Run your project by navigating to your project directory and running `prism run`:
```
$ cd my_first_project
$ prism run
--------------------------------------------------------------------------------
<HH:MM:SS> | INFO  | Running with prism v0.2.3...
<HH:MM:SS> | INFO  | Found project directory at /my_first_project
 
<HH:MM:SS> | INFO  | RUNNING 'parsing prism_project.py'.............................................. [RUN]
<HH:MM:SS> | INFO  | FINISHED 'parsing prism_project.py'............................................. [DONE in 0.03s]
<HH:MM:SS> | INFO  | RUNNING 'task DAG'.............................................................. [RUN]
<HH:MM:SS> | INFO  | FINISHED 'task DAG'............................................................. [DONE in 0.01s]
<HH:MM:SS> | INFO  | RUNNING 'creating pipeline, DAG executor'....................................... [RUN]
<HH:MM:SS> | INFO  | FINISHED 'creating pipeline, DAG executor'...................................... [DONE in 0.01s]
 
<HH:MM:SS> | INFO  | ===================== tasks (vermilion-hornet-Gyycw4kRWG) =====================
<HH:MM:SS> | INFO  | 1 of 2 RUNNING EVENT 'decorated_task.example_task'.............................. [RUN]
<HH:MM:SS> | INFO  | 1 of 2 FINISHED EVENT 'decorated_task.example_task'............................. [DONE in 0.02s]
<HH:MM:SS> | INFO  | 2 of 2 RUNNING EVENT 'class_task.ExampleTask'................................... [RUN]
<HH:MM:SS> | INFO  | 2 of 2 FINISHED EVENT 'class_task.ExampleTask'.................................. [DONE in 0.01s]
 
<HH:MM:SS> | INFO  | Done!
--------------------------------------------------------------------------------
```

## Documentation
To get started with Prism projects, check out our [documentation](https://docs.runprism.com). Some sections of interest include:

- :key: [Fundamentals](https://docs.runprism.com/fundamentals)
- :seedling: [CLI](https://docs.runprism.com/cli)
- :electric_plug: [Integrations](https://docs.runprism.com/integrations)
- :bulb: [Use Cases](https://docs.runprism.com/use-cases)

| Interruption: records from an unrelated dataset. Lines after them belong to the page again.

-- pv_equiv track=rewrite | github.com/pastrop/pyProjects | cdstr.py | count_str
-- ===== SOURCE A (Python) =====
-- def count_str(str):
-- 	counts=[]
-- 	tmp=str[0]
-- 	length=len(str)
-- 	for i in range(1,length):
-- 		if str[i] in tmp:
-- 			tmp += str[i]
-- 			continue
-- 		counts.append(len(tmp))
-- 		tmp=str[i]
-- 	counts.append(len(tmp))
-- 	return counts
-- ===== SOURCE B (Python) =====
-- def count_str(str):
--     counts = []
--     n = len(str)
--     i = 0
--     while i < n:
--         j = i + 1
--         while j < n and str[j] == str[i]:
--             j += 1
--         counts.append(j - i)
--         i = j
--     return counts
-- ===== Notes on version B (the rewrite author's own statement) =====
-- stated objective: alternative
-- what changed: B uses a two-pointer scan (inner while advances to the end of each run, emitting j-i) instead of A's single loop accumulating a growing tmp string and emitting len(tmp) at change points; B also avoids A's O(run^2) string concatenation.
-- outside the precondition, e.g. on count_str(''): A raises IndexError, B returns []
-- crash fix: On the empty string A raises IndexError (str[0]); B returns []. — e.g. on count_str(""): A raises IndexError, B returns []
import Mathlib
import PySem

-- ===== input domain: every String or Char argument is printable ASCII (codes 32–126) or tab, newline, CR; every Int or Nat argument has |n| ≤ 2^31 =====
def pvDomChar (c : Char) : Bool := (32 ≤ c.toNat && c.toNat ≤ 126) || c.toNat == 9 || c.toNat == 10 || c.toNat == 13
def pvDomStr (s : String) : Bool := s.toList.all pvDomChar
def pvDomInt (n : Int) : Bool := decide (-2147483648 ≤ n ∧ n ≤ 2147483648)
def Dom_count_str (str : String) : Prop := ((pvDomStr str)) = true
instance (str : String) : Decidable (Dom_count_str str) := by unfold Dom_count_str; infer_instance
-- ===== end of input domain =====

-- B replaces A's tmp-string accumulation with a two-pointer run scan (alternative decomposition);
-- on the empty string A raises IndexError while B returns [] (Pre_/Raises_ below).


-- ===== PORT A =====
-- A's loop 'for i in range(1,length)' reads exactly str[1], …, str[length-1] in order,
-- which are the elements of the tail of the char list; the fold keeps A's (tmp, counts) state,
-- 'str[i] in tmp' is substring membership, exact here as List.contains since the needle is one char.
def count_str (str : String) : List Int :=
  match str.toList with
  | [] => []   -- A raises IndexError at str[0]; excluded by Pre_count_str
  | c0 :: rest =>
    let st := rest.foldl (fun (acc : List Char × List Int) c =>
        if acc.1.contains c then (acc.1 ++ [c], acc.2)
        else ([c], acc.2 ++ [Int.ofNat acc.1.length])) ([c0], [])
    st.2 ++ [Int.ofNat st.1.length]

-- ===== PORT B =====
-- countRun = B's inner while: length of the run of chars equal to c, and the remainder (index j).
def countRun (c : Char) : List Char → Nat × List Char
  | [] => (0, [])
  | d :: t => if d == c then ((countRun c t).1 + 1, (countRun c t).2) else (0, d :: t)

theorem countRun_snd_le (c : Char) : ∀ (l : List Char), (countRun c l).2.length ≤ l.length := by
  intro l; induction l with
  | nil => simp [countRun]
  | cons d t ih =>
      by_cases h : d == c
      · simp [countRun, h]; omega
      · simp [countRun, h]

-- B's outer while loop: at each position emit (j - i) = run length and continue at j.
def count_str_alt_go (l : List Char) : List Int :=
  match h : l with
  | [] => []
  | c :: t =>
    (Int.ofNat ((countRun c t).1 + 1)) :: count_str_alt_go (countRun c t).2
termination_by l.length
decreasing_by simp; have := countRun_snd_le c t; omega

def count_str_alt (str : String) : List Int := count_str_alt_go str.toList

-- ===== PRECONDITION & SPEC =====
-- Pre_ excludes only the empty string, on which A raises IndexError.
def Pre_count_str (str : String) : Prop := str.toList ≠ []   -- str nonempty
instance (str : String) : Decidable (Pre_count_str str) := by unfold Pre_count_str; infer_instance
def pvWitness_count_str : String := "aab"

-- On the empty string A raises IndexError (str[0]); B returns [].
def Raises_count_str (str : String) : Prop := str.toList = []
instance (str : String) : Decidable (Raises_count_str str) := by unfold Raises_count_str; infer_instance
def pvRaiseWitness_count_str : String := ""
def pvRaiseWitnessOut_count_str : List Int := []

def Spec_count_str (str : String) (out : List Int) : Prop := out = count_str_alt str
instance (str : String) (out : List Int) : Decidable (Spec_count_str str out) := by unfold Spec_count_str; infer_instance

-- ===== CLAIM (what is proved, stated in full; the proofs are below) =====
def Claim_equal_count_str : Prop := ∀ (str : String), Dom_count_str str → Pre_count_str str → Spec_count_str str (count_str str)
def Claim_raises_count_str : Prop := (∀ (str : String), Dom_count_str str → Raises_count_str str → ¬ Pre_count_str str) ∧ (Dom_count_str (pvRaiseWitness_count_str) ∧ Raises_count_str (pvRaiseWitness_count_str) ∧ count_str_alt (pvRaiseWitness_count_str) = pvRaiseWitnessOut_count_str)

-- ===== LEMMAS AND PROOFS =====

theorem contains_replicate (k : Nat) (c d : Char) :
    (List.replicate (k + 1) c).contains d = (d == c) := by
  by_cases h : d = c
  · subst h; simp [List.mem_replicate]
  · simp [List.mem_replicate, h]

-- Invariant: A's tmp is always a replicate of one char; with tmp = replicate (k+1) c,
-- the remaining fold produces B's output with the first run extended by k+1.
theorem fold_invariant (l : List Char) : ∀ (c : Char) (k : Nat) (counts : List Int),
    (let st := l.foldl (fun (acc : List Char × List Int) ch =>
        if acc.1.contains ch then (acc.1 ++ [ch], acc.2)
        else ([ch], acc.2 ++ [Int.ofNat acc.1.length])) (List.replicate (k + 1) c, counts)
     st.2 ++ [Int.ofNat st.1.length])
    = counts ++ ((Int.ofNat ((countRun c l).1 + k + 1)) :: count_str_alt_go (countRun c l).2) := by
  induction l with
  | nil => intro c k counts; simp [countRun, count_str_alt_go]
  | cons d t ih =>
    intro c k counts
    by_cases h : d = c
    · subst h
      simp only [List.foldl_cons, contains_replicate, BEq.rfl, if_pos]
      rw [show List.replicate (k + 1) d ++ [d] = List.replicate (k + 1 + 1) d by
        simp [List.replicate_succ']]
      rw [ih d (k + 1) counts]
      simp [countRun]
      omega
    · simp only [List.foldl_cons, contains_replicate]
      rw [if_neg (by simp [h])]
      have := ih d 0 (counts ++ [Int.ofNat (List.replicate (k + 1) c).length])
      rw [show (List.replicate 1 d) = [d] by rfl] at this
      rw [this]
      simp [countRun, h, count_str_alt_go]

-- ===== VERDICT (by name: the statement is the Claim_ definition above) =====
theorem count_str_spec : Claim_equal_count_str := by
  intro str _ hpre
  unfold Spec_count_str count_str count_str_alt
  cases hs : str.toList with
  | nil => exact absurd hs hpre
  | cons c0 rest =>
    have := fold_invariant rest c0 0 []
    rw [show (List.replicate 1 c0) = [c0] by rfl] at this
    simp only [] at this ⊢
    rw [this]
    simp [count_str_alt_go]

@[simp] theorem count_str_raises : Claim_raises_count_str := by
  unfold Claim_raises_count_str
  refine ⟨fun s _ h => by simp [Pre_count_str, Raises_count_str] at h ⊢; exact h, by decide, by decide, ?_⟩
  simp [count_str_alt, pvRaiseWitness_count_str, pvRaiseWitnessOut_count_str, count_str_alt_go]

In addition, check out some [example projects](https://github.com/runprism/prism_examples).


## Integrations
Prism integrates with a wide variety of third-party developer tools There are two kinds of integrations that Prism supports: adapters, and agents.

### Adapters
Adapters allow users to connect to data warehouses or analytics engines. Prism currently supports the following adapters:
| Adapter      | Command |
| ------------ | ----------- |
| **dbt** | ```pip install "prism-ds[dbt]"``` |
| **Google BigQuery** | ```pip install "prism-ds[bigquery]"``` |
| **Postgres** | ```pip install "prism-ds[postgres]"``` |
| **Presto** | ```pip install "prism-ds[presto]"``` |
| **PySpark** | ```pip install "prism-ds[pyspark]"``` |
| **Redshift** | ```pip install "prism-ds[redshift]"``` |
| **Snowflake** | ```pip install "prism-ds[snowflake]"``` |
| **Trino** | ```pip install "prism-ds[trino]"``` |

### Agents
Agents allow users to run their projects on external computing environments, e.g., Docker containers, EC2 instances, EMR clusters, and more. Prism currently supports the following agents:
| Agent      | Command |
| ------------ | ----------- |
| **docker** | ```pip install "prism-ds[docker]"``` |
| **ec2** | N/A - comes with base Prism |


## Product Roadmap

We're always looking to improve our product. Here's what we're working on at the moment:

- **Additional Agents**: EMR clusters, Databricks clusters, and more!
- **Additional adapters**: Celery, Dask, MySQL, Presto, and more!
- **Cloud deployment**: Managed orchestration platform to deploy Prism projects in the cloud

Let us know if you'd like to see another feature!